As far as anyone can actually tell, what's left after death is what you've done in this world, i.e. your legacy. Most people are completely eradicated from history, they have no names, no faces, only a lineage if that; very few people are worth remembering, and of those who are remembered, are often not even known by most people: you are fortunate to be remembered by anyone long after your death, and sometimes it's just for infamy; I'm sure Hitler didn't want to be remembered as a villain but alas.
If you want to be remembered, you have to do something great. Everyone knows who Mozart, Bach and Beethoven are, and everyone knows why they are remembered; everyone knows Plato, and Socrates, and Aristotle, though they may not know precisely why they stick out--these guys are several thousand years old and their works are still studied. I could go on.

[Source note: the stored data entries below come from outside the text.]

-- pv_equiv track=rewrite | github.com/yehoon17/programmers | python/Level 2/문자열의_아름다움.py | solution
-- ===== SOURCE A (Python) =====
-- def beauty(s, dp, i, k):
--     j = i + k
--
--     if s[i] != s[j]:
--         return j - i
--     else:
--         return max(dp[i], dp[i+1])
--
-- def solution(s):
--     answer = 0
--     size = len(s)
--     dp = [0 for _ in range(size)]
--     for k in range(1, size):
--         new_dp = []
--         for i in range(size-k):
--             new_dp.append(beauty(s, dp, i, k))
--         dp = new_dp
--         answer += sum(dp)
--     return answer
-- ===== SOURCE B (Python) =====
-- def solution(s):
--     n = len(s)
--     pd = []  # pd[j] = largest q < j with s[q] != s[j], else -1
--     prev = -1
--     for j in range(n):
--         if j >= 1 and s[j - 1] != s[j]:
--             prev = j - 1
--         pd.append(prev)
--     nd = []  # nd[i] = smallest q > i with s[q] != s[i], else n
--     nxt = n
--     for i in range(n - 1, -1, -1):
--         if i < n - 1 and s[i + 1] != s[i]:
--             nxt = i + 1
--         nd.append(nxt)
--     nd.reverse()
--     # beauty(i, j) = max span of a differing-endpoint pair inside s[i..j]:
--     # it is attained with one endpoint at i or at j, giving a closed form via nd/pd.
--     ans = 0
--     for i in range(n):
--         for j in range(i + 1, n):
--             if s[i] != s[j]:
--                 ans += j - i
--             elif nd[i] <= j:
--                 ans += max(pd[j] - i, j - nd[i])
--     return ans
-- ===== Notes on version B (the rewrite author's own statement) =====
-- stated objective: alternative
-- what changed: A fills a dp table length-by-length over all substrings (beauty of s[i..j] via the recurrence on dp rows); B instead precomputes nearest-differing-position arrays nd/pd in two linear passes and evaluates each pair (i,j) by a closed form (j-i if endpoints differ, else max(pd[j]-i, j-nd[i]) when the range is not uniform), summing directly over index pairs.
import Mathlib
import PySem

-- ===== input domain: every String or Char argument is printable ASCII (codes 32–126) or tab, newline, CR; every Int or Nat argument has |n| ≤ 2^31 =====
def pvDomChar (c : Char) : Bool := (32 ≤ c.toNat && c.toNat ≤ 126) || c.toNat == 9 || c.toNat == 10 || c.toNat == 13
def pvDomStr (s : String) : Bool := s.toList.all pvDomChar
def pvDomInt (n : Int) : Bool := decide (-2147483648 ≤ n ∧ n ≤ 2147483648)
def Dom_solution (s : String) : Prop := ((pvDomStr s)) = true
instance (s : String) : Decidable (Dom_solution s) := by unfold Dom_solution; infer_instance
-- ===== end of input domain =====

-- B replaces A's length-by-length dynamic programming over all substrings by a closed form per
-- endpoint pair built from nearest-differing-position arrays (alternative algorithm, same O(n^2) cost).

-- ===== PORT A =====
-- indices passed by `solution` are always in range, so pyGetD with default 0 is exact for dp[i], dp[i+1]
def beauty (s : List Char) (dp : List Int) (i k : Int) : Int :=
  let j := i + k
  if PySem.List.pyGet? s i ≠ PySem.List.pyGet? s j then j - i
  else max (PySem.List.pyGetD dp i 0) (PySem.List.pyGetD dp (i + 1) 0)

-- body of the loop `for k in range(1, size)`: state = (answer, dp)
def stepA (cs : List Char) (size : Int) (st : Int × List Int) (k : Int) : Int × List Int :=
  let new_dp := (PySem.List.pyRange 0 (size - k) 1).foldl
    (fun acc i => acc ++ [beauty cs st.2 i k]) []
  (st.1 + new_dp.sum, new_dp)

def solution (s : String) : Int :=
  let cs := s.toList
  let size : Int := PySem.List.len cs
  let dp : List Int := (PySem.List.pyRange 0 size 1).map (fun _ => 0)
  ((PySem.List.pyRange 1 size 1).foldl (stepA cs size) (0, dp)).1

-- ===== PORT B =====
-- body of the loop building pd: state = (pd, prev)
def pdStep (cs : List Char) (st : List Int × Int) (j : Int) : List Int × Int :=
  let prev := if 1 ≤ j ∧ PySem.List.pyGet? cs (j - 1) ≠ PySem.List.pyGet? cs j then j - 1 else st.2
  (st.1 ++ [prev], prev)

-- body of the descending loop building nd: state = (nd, nxt)
def ndStep (cs : List Char) (n : Int) (st : List Int × Int) (i : Int) : List Int × Int :=
  let nxt := if i < n - 1 ∧ PySem.List.pyGet? cs (i + 1) ≠ PySem.List.pyGet? cs i then i + 1 else st.2
  (st.1 ++ [nxt], nxt)

def solution_alt (s : String) : Int :=
  let cs := s.toList
  let n : Int := PySem.List.len cs
  let pd := ((PySem.List.pyRange 0 n 1).foldl (pdStep cs) ([], -1)).1
  let nd := (((PySem.List.pyRange (n - 1) (-1) (-1)).foldl (ndStep cs n) ([], n)).1).reverse
  (PySem.List.pyRange 0 n 1).foldl (fun ans i =>
    (PySem.List.pyRange (i + 1) n 1).foldl (fun ans j =>
      if PySem.List.pyGet? cs i ≠ PySem.List.pyGet? cs j then ans + (j - i)
      else if PySem.List.pyGetD nd i 0 ≤ j then
        ans + max (PySem.List.pyGetD pd j 0 - i) (j - PySem.List.pyGetD nd i 0)
      else ans) ans) 0

-- ===== PRECONDITION & SPEC =====
def Spec_solution (s : String) (out : Int) : Prop := out = solution_alt s
instance (s : String) (out : Int) : Decidable (Spec_solution s out) := by unfold Spec_solution; infer_instance

-- ===== CLAIM (what is proved, stated in full; the proofs are below) =====
def Claim_equal_solution : Prop := ∀ (s : String), Dom_solution s → Spec_solution s (solution s)

-- ===== LEMMAS AND PROOFS =====

-- the beauty value of the substring cs[i..j], via A's recurrence on the two endpoints
def fspec (cs : List Char) (i j : Nat) : Int :=
  if _h : i < j then
    if cs[i]? ≠ cs[j]? then (j : Int) - i
    else max (fspec cs i (j - 1)) (fspec cs (i + 1) j)
  else 0
termination_by j - i
decreasing_by all_goals omega

-- nd[i]: smallest q > i with cs[q] ≠ cs[i], else cs.length
def ndspec (cs : List Char) (i : Nat) : Nat :=
  if cs.length ≤ i + 1 then cs.length
  else if cs[i + 1]? ≠ cs[i]? then i + 1
  else ndspec cs (i + 1)
termination_by cs.length - i
decreasing_by omega

-- pd[j]: largest q < j with cs[q] ≠ cs[j], else -1
def pdspec (cs : List Char) : Nat → Int
  | 0 => -1
  | j + 1 => if cs[j]? ≠ cs[j + 1]? then (j : Int) else pdspec cs j

-- dp row of A for substring length k
def rowA (cs : List Char) (k : Nat) : List Int :=
  (List.range (cs.length - k)).map (fun i => fspec cs i (i + k))

theorem fspec_self (cs : List Char) (i : Nat) : fspec cs i i = 0 := by
  rw [fspec]; simp

theorem nd_gt (cs : List Char) (i : Nat) (h : i < cs.length) : i < ndspec cs i := by
  rw [ndspec]
  split_ifs with h1 h2
  · omega
  · omega
  · have := nd_gt cs (i + 1) (by omega)
    omega
termination_by cs.length - i
decreasing_by omega

theorem nd_le (cs : List Char) (i : Nat) : ndspec cs i ≤ cs.length := by
  rw [ndspec]
  split_ifs with h1 h2
  · omega
  · omega
  · exact nd_le cs (i + 1)
termination_by cs.length - i
decreasing_by omega

theorem nd_run (cs : List Char) (i q : Nat) (h1 : i < q) (h2 : q < ndspec cs i) :
    cs[q]? = cs[i]? := by
  rw [ndspec] at h2
  split_ifs at h2 with ha hb
  · omega
  · omega
  · push_neg at hb
    by_cases hq : q = i + 1
    · rw [hq]; exact hb
    · exact (nd_run cs (i + 1) q (by omega) h2).trans hb
termination_by cs.length - i
decreasing_by omega

theorem nd_min (cs : List Char) (i q : Nat) (h1 : i < q) (h2 : cs[q]? ≠ cs[i]?) :
    ndspec cs i ≤ q := by
  by_contra h
  exact h2 (nd_run cs i q h1 (by omega))

theorem nd_diff (cs : List Char) (i : Nat) (h : ndspec cs i < cs.length) :
    cs[ndspec cs i]? ≠ cs[i]? := by
  rw [ndspec] at h ⊢
  split_ifs at h ⊢ with h1 h2
  · omega
  · exact h2
  · push_neg at h2
    rw [← h2]
    exact nd_diff cs (i + 1) h
termination_by cs.length - i
decreasing_by omega

theorem ndspec_len (cs : List Char) : ndspec cs cs.length = cs.length := by
  rw [ndspec]; simp

theorem ndspec_unfold (cs : List Char) (i : Nat) (h : i + 1 < cs.length) :
    ndspec cs i = if cs[i + 1]? ≠ cs[i]? then i + 1 else ndspec cs (i + 1) := by
  rw [ndspec, if_neg (by omega)]

theorem pdspec_succ (cs : List Char) (j : Nat) (hj : 1 ≤ j) :
    pdspec cs j = if cs[j - 1]? ≠ cs[j]? then ((j - 1 : Nat) : Int) else pdspec cs (j - 1) := by
  obtain ⟨j', rfl⟩ : ∃ j', j = j' + 1 := ⟨j - 1, by omega⟩
  simp [pdspec]

-- the closed form B evaluates for the pair (i, j)
def phi (cs : List Char) (i j : Nat) : Int :=
  if cs[i]? ≠ cs[j]? then (j : Int) - i
  else if j < ndspec cs i then 0
  else max (pdspec cs j - (i : Int)) ((j : Int) - (ndspec cs i : Int))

As far as anyone can actually tell, the conscious is tied to the passage of time and the senses as perceived by each individual; our thoughts and feelings are a stream, one after the other, and that is who we are; I can say these thoughts are mine, but once I die, I lose the ability to recognize these thoughts are mine and the ability to recognize that I have the ability to recognize these thoughts are mine, and of course I lose the ability to have thoughts at all. If the conscious is tied to the mind and the mind perishes upon death, and if the world exists outside of our ability to sense it, then one can conclude that the world will continue on without this one eye in the galaxy to perceive its happening, and perhaps perceive this one eye posthumous too, as we perceive other eyes in our history. Where can the consciousness go without its shell to generate the stream of "me"?--if the ego is tied to this shell and the shell perishes, so does the ego. Experience depends on a vessel to experience with; no vessel, no experience.
So some say there is a vessel within a vessel that is released upon death, they call this the soul. Of course there is no evidence of such a thing empirically but I suppose one could make any sort of logical argumentation that a soul is potentially existing. Some take it on the authority of holy documentation that there is a soul, but I don't think this is any such way to get closer to the truth. Some feel better knowing they will continue on after death, and take it an offense that one such as myself argues against its existence, but what can you do about that.
And then there are those who think this is all a simulation, and perhaps on death you are awakened from the simulation much like in The Matrix, but again, without empirical evidence of such a thing existing, only logical reasoning, it's not something anyone can really say for sure.
IMO you shouldn't waste life thinking you'll be going somewhere after death; the most certain thing is that you get one life and one chance to do something with it, so don't waste it writing long posts of forums contemplating the potentials of posthumous living.